It was a misty day at the beginning. Later it became cloudy one. 2-5°C


----------



## Gnomey (Mar 3, 2016)

Rainy and windy for the most part. Around 8C/46F...


----------



## fubar57 (Mar 5, 2016)

How's your March going...................?









Geo


----------



## Wurger (Mar 5, 2016)

No snow here but it is cold and misty.


----------



## Gnomey (Mar 5, 2016)

Sunny with some clouds.
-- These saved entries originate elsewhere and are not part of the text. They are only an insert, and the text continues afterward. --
-- pv_equiv track=rewrite | github.com/Hortus-Edenensis/x64dbgMCP | src/x64dbg.py | _parse_memory_spec
-- ===== SOURCE A (Python) =====
-- from typing import Any, Dict, List, Callable
--
-- def _split_csv(text: str) -> List[str]:
--     if not text:
--         return []
--     return [item.strip() for item in text.split(",") if item.strip()]
--
-- def _parse_memory_spec(text: str) -> List[Dict[str, str]]:
--     items = _split_csv(text)
--     result = []
--     for item in items:
--         if ":" not in item:
--             continue
--         addr, size = item.split(":", 1)
--         addr = addr.strip()
--         size = size.strip()
--         if addr and size:
--             result.append({"addr": addr, "size": size})
--     return result
-- ===== SOURCE B (Python) =====
-- def _emit(result, addr, size, seen):
--     if seen:
--         a = "".join(addr).strip()
--         s = "".join(size).strip()
--         if a and s:
--             result.append({"addr": a, "size": s})
--
-- def _parse_memory_spec(text):
--     result = []
--     addr = []
--     size = []
--     seen = False
--     for ch in text:
--         if ch == ",":
--             _emit(result, addr, size, seen)
--             addr, size, seen = [], [], False
--         elif ch == ":" and not seen:
--             seen = True
--         elif seen:
--             size.append(ch)
--         else:
--             addr.append(ch)
--     _emit(result, addr, size, seen)
--     return result
-- ===== Notes on version B (the rewrite author's own statement) =====
-- stated objective: alternative
-- what changed: Replaces A's split-on-comma / strip / split-on-first-colon pipeline by a single left-to-right character scan that maintains (addr, size, seen-colon) accumulators and flushes them at each comma and at end of input.
import Mathlib
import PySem
-- pv_equiv track=rewrite | github.com/NikitaNRus/Python | Seminar/Sem6-3.py | Pares
-- ===== SOURCE A (Python) =====
-- def Pares (list):
--     counter = 0
--     for i in range(len(list)):
--         for j in range (len(list)-i-1):
--             if list[i]==list[j+i+1]:
--                 counter+=1
--                 break
--     return counter
-- ===== SOURCE B (Python) =====
-- def Pares(list):
--     counter = 0
--     seen = set()
--     for x in reversed(list):
--         if x in seen:
--             counter += 1
--         seen.add(x)
--     return counter
-- ===== Notes on version B (the rewrite author's own statement) =====
-- stated objective: faster
-- what changed: Replaced the nested forward scan (for each element, scan the rest of the list for a later equal element) with a single backward pass that maintains a set of values already seen to the right, counting an element iff it is in that set.
import Mathlib
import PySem

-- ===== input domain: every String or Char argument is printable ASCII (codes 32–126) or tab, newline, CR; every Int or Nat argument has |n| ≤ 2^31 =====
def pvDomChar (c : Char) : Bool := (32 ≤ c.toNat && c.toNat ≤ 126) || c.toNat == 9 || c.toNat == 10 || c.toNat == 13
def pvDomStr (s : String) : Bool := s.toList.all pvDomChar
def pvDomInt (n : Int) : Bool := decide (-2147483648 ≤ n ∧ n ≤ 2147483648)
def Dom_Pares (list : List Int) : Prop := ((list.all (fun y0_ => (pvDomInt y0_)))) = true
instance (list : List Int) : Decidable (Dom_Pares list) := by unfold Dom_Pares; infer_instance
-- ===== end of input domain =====

-- B replaces A's O(n^2) nested forward scan with one backward pass keeping a set of values already seen to the right (objective: faster).

-- ===== PORT A =====
-- inner 'for j in range(len(list)-i-1): if list[i]==list[j+i+1]: counter+=1; break' — returns the amount added to counter
def paresInner (l : List Int) (i : Int) : List Int → Int
  | [] => 0
  | j :: rest =>
      if PySem.List.pyGetD l i 0 = PySem.List.pyGetD l (j + i + 1) 0 then 1
      else paresInner l i rest

def Pares (list : List Int) : Int :=
  (PySem.List.pyRange 0 list.length 1).foldl
    (fun counter i =>
      counter + paresInner list i (PySem.List.pyRange 0 ((list.length : Int) - i - 1) 1)) 0

-- ===== PORT B =====
def Pares_alt (list : List Int) : Int :=
  (list.reverse.foldl
    (fun (st : Int × PySem.Set Int) x =>
      ((if PySem.Set.contains st.2 x then st.1 + 1 else st.1), PySem.Set.add st.2 x))
    (0, PySem.Set.empty)).1

-- ===== PRECONDITION & SPEC =====
def Spec_Pares (list : List Int) (out : Int) : Prop := out = Pares_alt list
instance (list : List Int) (out : Int) : Decidable (Spec_Pares list out) := by unfold Spec_Pares; infer_instance

-- ===== CLAIM (what is proved, stated in full; the proofs are below) =====
def Claim_equal_Pares : Prop := ∀ (list : List Int), Dom_Pares list → Spec_Pares list (Pares list)

-- ===== LEMMAS AND PROOFS =====

-- common spec: number of elements having a later equal element
def cntDup : List Int → Int
  | [] => 0
  | x :: xs => (if x ∈ xs then 1 else 0) + cntDup xs

-- counter contribution of processing xs (in reverse) when the seen set already holds s
def cntS (s : List Int) : List Int → Int
  | [] => 0
  | x :: xs => cntS s xs + (if x ∈ s ∨ x ∈ xs then 1 else 0)

lemma cntS_nil_eq (l : List Int) : cntS [] l = cntDup l := by
  induction l with
  | nil => rfl
  | cons x xs ih => simp [cntS, cntDup, ih]; omega

lemma set_contains_iff (s : PySem.Set Int) (x : Int) :
    PySem.Set.contains s x = true ↔ x ∈ s := by
  rw [PySem.Set.contains]
  exact List.contains_iff_mem

lemma alt_loop (xs : List Int) (c : Int) (s : PySem.Set Int) :
    (xs.foldr
      (fun x (st : Int × PySem.Set Int) =>
        ((if PySem.Set.contains st.2 x then st.1 + 1 else st.1), PySem.Set.add st.2 x))
      (c, s)).1 = c + cntS s xs ∧
    ∀ a : Int, a ∈ (xs.foldr
      (fun x (st : Int × PySem.Set Int) =>
        ((if PySem.Set.contains st.2 x then st.1 + 1 else st.1), PySem.Set.add st.2 x))
      (c, s)).2 ↔ a ∈ s ∨ a ∈ xs := by
  induction xs with
  | nil => simp [cntS]
  | cons y ys ih =>
      obtain ⟨h1, h2⟩ := ih
      simp only [List.foldr_cons]
      refine ⟨?_, ?_⟩
      · by_cases hy : y ∈ s ∨ y ∈ ys
        · have hc : PySem.Set.contains (ys.foldr
              (fun x (st : Int × PySem.Set Int) =>
                ((if PySem.Set.contains st.2 x then st.1 + 1 else st.1), PySem.Set.add st.2 x))
              (c, s)).2 y = true := (set_contains_iff _ y).mpr ((h2 y).mpr hy)
          simp only [hc, if_true, h1, cntS, if_pos hy]
          ring
        · have hc : PySem.Set.contains (ys.foldr
              (fun x (st : Int × PySem.Set Int) =>
                ((if PySem.Set.contains st.2 x then st.1 + 1 else st.1), PySem.Set.add st.2 x))
              (c, s)).2 y = false := by
            rw [Bool.eq_false_iff]
            intro hct
            exact hy ((h2 y).mp ((set_contains_iff _ y).mp hct))
          simp only [hc, if_false, Bool.false_eq_true, h1, cntS, if_neg hy]
          ring
      · intro a
        simp only [PySem.Set.mem_add, h2 a, List.mem_cons]
        tauto

lemma alt_eq_cntDup (l : List Int) : Pares_alt l = cntDup l := by
  unfold Pares_alt
  rw [List.foldl_reverse]
  have h := (alt_loop l 0 PySem.Set.empty).1
  rw [h, Int.zero_add]
  exact cntS_nil_eq l

-- A's inner loop returns 1 iff some later index holds an equal element
lemma paresInner_eq (l : List Int) (i : Int) (js : List Int) :
    paresInner l i js =
      if (∃ j ∈ js, PySem.List.pyGetD l i 0 = PySem.List.pyGetD l (j + i + 1) 0) then 1 else 0 := by
  induction js with
  | nil => simp [paresInner]
  | cons j rest ih =>
      by_cases h : PySem.List.pyGetD l i 0 = PySem.List.pyGetD l (j + i + 1) 0
      · simp [paresInner, h]
      · simp only [paresInner, if_neg h, ih]
        have hiff : (∃ j' ∈ j :: rest, PySem.List.pyGetD l i 0 = PySem.List.pyGetD l (j' + i + 1) 0) ↔
            (∃ j' ∈ rest, PySem.List.pyGetD l i 0 = PySem.List.pyGetD l (j' + i + 1) 0) := by
          constructor
          · rintro ⟨j', hj', he⟩
            rcases List.mem_cons.mp hj' with rfl | hm
            · exact absurd he h
            · exact ⟨j', hm, he⟩
          · rintro ⟨j', hm, he⟩
            exact ⟨j', List.mem_cons_of_mem _ hm, he⟩
        simp only [hiff]

lemma inner_range_eq (l : List Int) (k : Nat) (_hk : k < l.length) :
    paresInner l (k : Int) (PySem.List.pyRange 0 ((l.length : Int) - (k : Int) - 1) 1) =
      if l.getD k 0 ∈ l.drop (k + 1) then 1 else 0 := by
  rw [paresInner_eq]
  congr 1
  simp only [eq_iff_iff]
  constructor
  · rintro ⟨j, hj, he⟩
    have hjr := (PySem.List.mem_pyRange_one).mp hj
    have h0 : (0:Int) ≤ j := hjr.1
    have hlt : j + (k:Int) + 1 < (l.length : Int) := by omega
    have hnn : (0:Int) ≤ j + (k:Int) + 1 := by omega
    rw [PySem.List.pyGetD_natCast] at he
    rw [PySem.List.pyGetD_eq_getElem l 0 hnn hlt] at he
    rw [List.mem_iff_getElem?]
    refine ⟨j.toNat, ?_⟩
    rw [List.getElem?_drop]
    have hb : k + 1 + j.toNat < l.length := by omega
    rw [List.getElem?_eq_getElem hb]
    rw [show l[k + 1 + j.toNat] = l[(j + (k:Int) + 1).toNat] from getElem_congr_idx (by omega)]
    rw [← he]
  · intro hmem
    rw [List.mem_iff_getElem?] at hmem
    rcases hmem with ⟨m, hm⟩
    rw [List.getElem?_drop] at hm
    obtain ⟨hb, heq⟩ := List.getElem?_eq_some_iff.mp hm
    have hlt : ((m:Int) + (k:Int) + 1) < (l.length : Int) := by omega
    have hnn : (0:Int) ≤ (m:Int) + (k:Int) + 1 := by omega
    refine ⟨(m : Int), ?_, ?_⟩
    · rw [PySem.List.mem_pyRange_one]
      constructor
      · exact Int.natCast_nonneg m
      · omega
    · rw [PySem.List.pyGetD_natCast]
      rw [PySem.List.pyGetD_eq_getElem l 0 hnn hlt]
      rw [← heq]
      exact (getElem_congr_idx (by omega)).symm

-- sum form of A
lemma a_eq_sum (l : List Int) :
    Pares l = ((List.range l.length).map
      (fun k => if l.getD k 0 ∈ l.drop (k + 1) then (1:Int) else 0)).sum := by
  unfold Pares
  rw [PySem.List.foldl_add]
  rw [PySem.List.pyRange_zero_nat]
  rw [List.map_map]
  simp only [Function.comp_def]
  have : ∀ k ∈ List.range l.length,
      paresInner l (k : Int) (PySem.List.pyRange 0 ((l.length : Int) - (k : Int) - 1) 1) =
        if l.getD k 0 ∈ l.drop (k + 1) then (1:Int) else 0 := by
    intro k hk
    exact inner_range_eq l k (List.mem_range.mp hk)
  rw [List.map_congr_left this]
  omega

lemma sum_eq_cntDup (l : List Int) :
    ((List.range l.length).map
      (fun k => if l.getD k 0 ∈ l.drop (k + 1) then (1:Int) else 0)).sum = cntDup l := by
  induction l with
  | nil => simp [cntDup]
  | cons x xs ih =>
      rw [List.length_cons, List.range_succ_eq_map, List.map_cons, List.map_map]
      simp only [Function.comp_def, List.getD_cons_succ, List.drop_succ_cons, List.getD_cons_zero,
        List.drop_zero, List.sum_cons]
      rw [ih]
      rfl

-- ===== VERDICT (by name: the statement is the Claim_ definition above) =====
theorem Pares_spec : Claim_equal_Pares := by
  intro l _
  unfold Spec_Pares
  rw [a_eq_sum, sum_eq_cntDup, alt_eq_cntDup]
-- pv_equiv track=rewrite | github.com/AllenCellModeling/aicsimageio | aicsimageio/readers/tiff_reader.py | _merge_dim_guesses
-- ===== SOURCE A (Python) =====
-- UNKNOWN_DIM_CHAR = "Q"
--
-- def _merge_dim_guesses(dims_from_meta: str, guessed_dims: str) -> str:
--     # Construct a "best guess" (super naive)
--     best_guess = []
--     for dim_from_meta in dims_from_meta:
--         # Dim from meta is recognized, add it
--         if dim_from_meta != UNKNOWN_DIM_CHAR:
--             best_guess.append(dim_from_meta)
--
--         # Dim from meta isn't recognized
--         # Find next dim that isn't already in best guess or dims from meta
--         else:
--             appended_dim = False
--             for guessed_dim in guessed_dims:
--                 if (
--                     guessed_dim not in best_guess
--                     and guessed_dim not in dims_from_meta
--                 ):
--                     best_guess.append(guessed_dim)
--                     appended_dim = True
--                     break
--
--             # All of our guess dims were already in the best guess list,
--             # append the dim read from meta
--             if not appended_dim:
--                 best_guess.append(dim_from_meta)
--
--     return "".join(best_guess)
-- ===== SOURCE B (Python) =====
-- UNKNOWN_DIM_CHAR = "Q"
--
-- def _merge_dim_guesses(dims_from_meta: str, guessed_dims: str) -> str:
--     # Build once: ordered, first-occurrence pool of guessed dims absent from meta
--     seen = set()
--     pool = []
--     for c in guessed_dims:
--         if c not in seen and c not in dims_from_meta:
--             seen.add(c)
--             pool.append(c)
--     pool_iter = iter(pool)
--     out = []
--     for c in dims_from_meta:
--         if c != UNKNOWN_DIM_CHAR:
--             out.append(c)
--         else:
--             out.append(next(pool_iter, UNKNOWN_DIM_CHAR))
--     return "".join(out)
-- ===== Notes on version B (the rewrite author's own statement) =====
-- stated objective: simpler
-- what changed: Replaces the nested rescan of guessed_dims on every unknown meta dim by a pool of unused guessed dims built once and consumed left-to-right in a single pass over dims_from_meta.
import Mathlib
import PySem

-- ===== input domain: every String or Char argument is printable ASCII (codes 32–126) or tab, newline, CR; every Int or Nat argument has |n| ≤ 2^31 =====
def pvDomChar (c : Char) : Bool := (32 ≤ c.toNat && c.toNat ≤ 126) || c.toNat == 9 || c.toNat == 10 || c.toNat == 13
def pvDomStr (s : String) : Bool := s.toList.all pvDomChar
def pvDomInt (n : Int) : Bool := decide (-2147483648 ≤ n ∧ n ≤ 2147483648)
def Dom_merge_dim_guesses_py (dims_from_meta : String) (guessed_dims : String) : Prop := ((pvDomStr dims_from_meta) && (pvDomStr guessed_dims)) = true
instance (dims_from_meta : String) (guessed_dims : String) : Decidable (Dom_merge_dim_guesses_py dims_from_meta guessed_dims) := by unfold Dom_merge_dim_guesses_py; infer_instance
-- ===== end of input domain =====

-- B replaces A's inner rescan of guessed_dims by a pool of unused guessed dims
-- built once and consumed left-to-right in one pass (objective: simpler).

-- ===== PORT A =====
-- inner 'for guessed_dim in guessed_dims: … break' loop with its appended_dim flag,
-- rendered as first-match search (none = flag stayed False)
def pvFirstNew (guessed : List Char) (best : List Char) (mt : List Char) : Option Char :=
  match guessed with
  | [] => none
  | gd :: rest =>
      if gd ∉ best ∧ gd ∉ mt then some gd
      else pvFirstNew rest best mt

def merge_dim_guesses_py (dims_from_meta : String) (guessed_dims : String) : String :=
  String.ofList (dims_from_meta.toList.foldl (fun best c =>
    if c ≠ 'Q' then best ++ [c]
    else
      match pvFirstNew guessed_dims.toList best dims_from_meta.toList with
      | some gd => best ++ [gd]
      | none => best ++ [c]) [])

-- ===== PORT B =====
-- pool build: one pass over guessed_dims with a seen-set
def pvBuildPool (guessed : List Char) (mt : List Char) : PySem.Set Char × List Char :=
  guessed.foldl (fun sp c =>
    if c ∉ sp.1 ∧ c ∉ mt then (PySem.Set.add sp.1 c, sp.2 ++ [c]) else sp)
    (PySem.Set.empty, [])

-- main pass: consume the pool iterator, 'Q' when exhausted
def pvConsume (ms : List Char) (pool : List Char) (out : List Char) : List Char :=
  match ms with
  | [] => out
  | c :: rest =>
      if c ≠ 'Q' then pvConsume rest pool (out ++ [c])
      else
        match pool with
        | [] => pvConsume rest [] (out ++ ['Q'])
        | p :: ps => pvConsume rest ps (out ++ [p])

def merge_dim_guesses_py_alt (dims_from_meta : String) (guessed_dims : String) : String :=
  String.ofList (pvConsume dims_from_meta.toList
    (pvBuildPool guessed_dims.toList dims_from_meta.toList).2 [])

-- ===== PRECONDITION & SPEC =====
def Spec_merge_dim_guesses_py (dims_from_meta : String) (guessed_dims : String) (out : String) : Prop := out = merge_dim_guesses_py_alt dims_from_meta guessed_dims
instance (dims_from_meta : String) (guessed_dims : String) (out : String) : Decidable (Spec_merge_dim_guesses_py dims_from_meta guessed_dims out) := by unfold Spec_merge_dim_guesses_py; infer_instance

-- ===== CLAIM (what is proved, stated in full; the proofs are below) =====
def Claim_equal_merge_dim_guesses_py : Prop := ∀ (dims_from_meta : String) (guessed_dims : String), Dom_merge_dim_guesses_py dims_from_meta guessed_dims → Spec_merge_dim_guesses_py dims_from_meta guessed_dims (merge_dim_guesses_py dims_from_meta guessed_dims)

-- ===== LEMMAS AND PROOFS =====

-- the "remaining pool" of A's state: guessed chars not yet used (not in best) and
-- not in mt, first occurrences in order
def pvPoolP (guessed : List Char) (mt : List Char) (best : List Char) : List Char :=
  match guessed with
  | [] => []
  | g :: gs =>
      if g ∈ best ∨ g ∈ mt then pvPoolP gs mt best
      else g :: pvPoolP gs mt (g :: best)

theorem pvPoolP_congr (guessed mt : List Char) (b1 b2 : List Char)
    (h : ∀ x, x ∈ b1 ↔ x ∈ b2) : pvPoolP guessed mt b1 = pvPoolP guessed mt b2 := by
  induction guessed generalizing b1 b2 with
  | nil => rfl
  | cons g gs ih =>
    simp only [pvPoolP, h g]
    split_ifs with hg
    · exact ih b1 b2 h
    · exact congrArg _ (ih _ _ (by intro x; simp [h x]))

theorem pvPoolP_cons_mem (guessed mt : List Char) (c : Char) (best : List Char)
    (hc : c ∈ mt) : pvPoolP guessed mt (c :: best) = pvPoolP guessed mt best := by
  induction guessed generalizing best with
  | nil => rfl
  | cons g gs ih =>
    simp only [pvPoolP, List.mem_cons]
    have : (g = c ∨ g ∈ best) ∨ g ∈ mt ↔ g ∈ best ∨ g ∈ mt := by
      constructor
      · rintro (⟨rfl | h⟩ | h) <;> simp_all
      · tauto
    rw [if_congr this rfl rfl]
    split_ifs with hg
    · exact ih best
    · refine congrArg _ ?_
      calc pvPoolP gs mt (g :: c :: best)
          = pvPoolP gs mt (c :: g :: best) := pvPoolP_congr _ _ _ _ (by intro x; simp; tauto)
        _ = pvPoolP gs mt (g :: best) := ih _

theorem pvPoolP_append_mem (guessed mt : List Char) (best : List Char) (c : Char)
    (hc : c ∈ mt) : pvPoolP guessed mt (best ++ [c]) = pvPoolP guessed mt best := by
  calc pvPoolP guessed mt (best ++ [c])
      = pvPoolP guessed mt (c :: best) := pvPoolP_congr _ _ _ _ (by intro x; simp; tauto)
    _ = pvPoolP guessed mt best := pvPoolP_cons_mem _ _ _ _ hc

theorem pvFirstNew_eq_head (guessed mt best : List Char) :
    pvFirstNew guessed best mt = (pvPoolP guessed mt best).head? := by
  induction guessed with
  | nil => rfl
  | cons g gs ih =>
    simp only [pvFirstNew, pvPoolP]
    by_cases hb : g ∈ best <;> by_cases hm : g ∈ mt <;> simp [hb, hm, ih]

theorem pvPoolP_tail (guessed mt best : List Char) (p : Char) (ps : List Char)
    (h : pvPoolP guessed mt best = p :: ps) :
    pvPoolP guessed mt (best ++ [p]) = ps := by
  induction guessed generalizing best with
  | nil => simp [pvPoolP] at h
  | cons g gs ih =>
    simp only [pvPoolP] at h ⊢
    have : g ∈ best ++ [p] ∨ g ∈ mt ↔ (g = p ∨ g ∈ best) ∨ g ∈ mt := by
      simp; tauto
    rw [if_congr this rfl rfl]
    split_ifs at h with hg
    · rw [if_pos (by tauto)]
      exact ih best h
    · rw [not_or] at hg
      injection h with h1 h2
      subst h1
      rw [if_pos (Or.inl (Or.inl rfl))]
      calc pvPoolP gs mt (best ++ [g])
          = pvPoolP gs mt (g :: best) := pvPoolP_congr _ _ _ _ (by intro x; simp; tauto)
        _ = ps := h2

-- pool build computes pvPoolP from scratch
theorem pvBuildPool_go (guessed mt : List Char) (seen : PySem.Set Char)
    (pool best : List Char) (hsb : ∀ x, x ∈ seen ↔ x ∈ best) :
    (guessed.foldl (fun sp c =>
      if c ∉ sp.1 ∧ c ∉ mt then (PySem.Set.add sp.1 c, sp.2 ++ [c]) else sp)
      (seen, pool)).2 = pool ++ pvPoolP guessed mt best := by
  induction guessed generalizing seen pool best with
  | nil => simp [pvPoolP]
  | cons g gs ih =>
    simp only [List.foldl_cons, pvPoolP]
    by_cases hm : g ∈ mt
    · rw [if_neg (by simp [hm]), if_pos (Or.inr hm)]
      exact ih seen pool best hsb
    · by_cases hs : g ∈ seen
      · rw [if_neg (by simp [hs]), if_pos (Or.inl ((hsb g).mp hs))]
        exact ih seen pool best hsb
      · rw [if_pos ⟨hs, hm⟩, if_neg (by rw [← hsb g] at *; tauto)]
        rw [ih (PySem.Set.add seen g) (pool ++ [g]) (g :: best)
          (by intro x; simp [PySem.Set.mem_add, hsb x]; tauto)]
        simp

theorem pvBuildPool_eq (guessed mt : List Char) :
    (pvBuildPool guessed mt).2 = pvPoolP guessed mt [] := by
  have := pvBuildPool_go guessed mt PySem.Set.empty [] []
    (by intro x; simp [PySem.Set.empty])
  simpa [pvBuildPool] using this

-- main invariant: A's loop over the rest of mt, from state best, equals B's
-- consume pass over the remaining pool
theorem pvMain (ms : List Char) (mt guessed best : List Char)
    (hms : ∀ c ∈ ms, c ∈ mt) :
    ms.foldl (fun best c =>
      if c ≠ 'Q' then best ++ [c]
      else
        match pvFirstNew guessed best mt with
        | some gd => best ++ [gd]
        | none => best ++ [c]) best
    = pvConsume ms (pvPoolP guessed mt best) best := by
  induction ms generalizing best with
  | nil => rfl
  | cons c rest ih =>
    have hc : c ∈ mt := hms c (List.mem_cons_self ..)
    have hrest : ∀ x ∈ rest, x ∈ mt := fun x hx => hms x (List.mem_cons_of_mem _ hx)
    simp only [List.foldl_cons, pvConsume]
    by_cases hq : c ≠ 'Q'
    · rw [if_pos hq, if_pos hq, ih _ hrest, pvPoolP_append_mem _ _ _ _ hc]
    · rw [not_not] at hq
      subst hq
      rw [if_neg (by simp), if_neg (by simp), pvFirstNew_eq_head]
      cases hp : pvPoolP guessed mt best with
      | nil =>
        simp only [List.head?_nil]
        rw [ih _ hrest, pvPoolP_append_mem _ _ _ _ hc, hp]
      | cons p ps =>
        simp only [List.head?_cons]
        rw [ih _ hrest, pvPoolP_tail _ _ _ _ _ hp]

-- ===== VERDICT (by name: the statement is the Claim_ definition above) =====
theorem merge_dim_guesses_py_spec : Claim_equal_merge_dim_guesses_py := by
  intro m g _
  show merge_dim_guesses_py m g = merge_dim_guesses_py_alt m g
  unfold merge_dim_guesses_py merge_dim_guesses_py_alt
  rw [pvBuildPool_eq, pvMain m.toList m.toList g.toList [] (fun _ h => h)]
Around 9C/48F...


----------



## Old Wizard (Mar 6, 2016)

Sunny with cloudy periods, Windy and 15C. Springish.


----------



## GrauGeist (Mar 6, 2016)

A series of wet, heavy storms rolling through the northstate...

And it's not a nice, casual rain...it's a cold vertical deluge whipped by heavy winds. Some gusts well over 50 miles an hour.


----------



## Gnomey (Mar 6, 2016)

Another clear cold day. Around 8C/46F...


----------



## Wayne Little (Mar 7, 2016)

38C yesterday with thunder and lightning in the late afternooon, 30C today and cloudy...


----------



## Old Wizard (Mar 7, 2016)

Sunny with a light breeze. 13C


----------



## Wayne Little (Mar 8, 2016)

37C today bit of cloud about and rather humid...


----------



## Vince P (Mar 8, 2016)

1c, just had a brief snow flurry which has turned to rain


----------



## Gnomey (Mar 8, 2016)

Wet and windy to start with but brightened up this afternoon. Around 7C/46F...


----------



## Wayne Little (Mar 9, 2016)

30C today overcast with some rain threatening, but didn't happen...


----------



## Capt. Vick (Mar 9, 2016)

It's supposed to be 74 F with 20 mph gusts here in NYC. BBQ at the beach anyone?


----------



## Gnomey (Mar 9, 2016)

Nice and sunny today. Around 8C/46F...


----------



## Wayne Little (Mar 10, 2016)

good dose of rain through the morning, stayed overcast but still got to 29C


----------



## Old Wizard (Mar 10, 2016)

Sunny, windy 14C. The grass is beginning to green.


----------



## Wayne Little (Mar 11, 2016)

31C little bit of cloud but mostly sunny...


----------



## Peter Gunn (Mar 11, 2016)

Peter Gunn said:


> 70 F and CAVU. I live in Clearwater...rinse and repeat.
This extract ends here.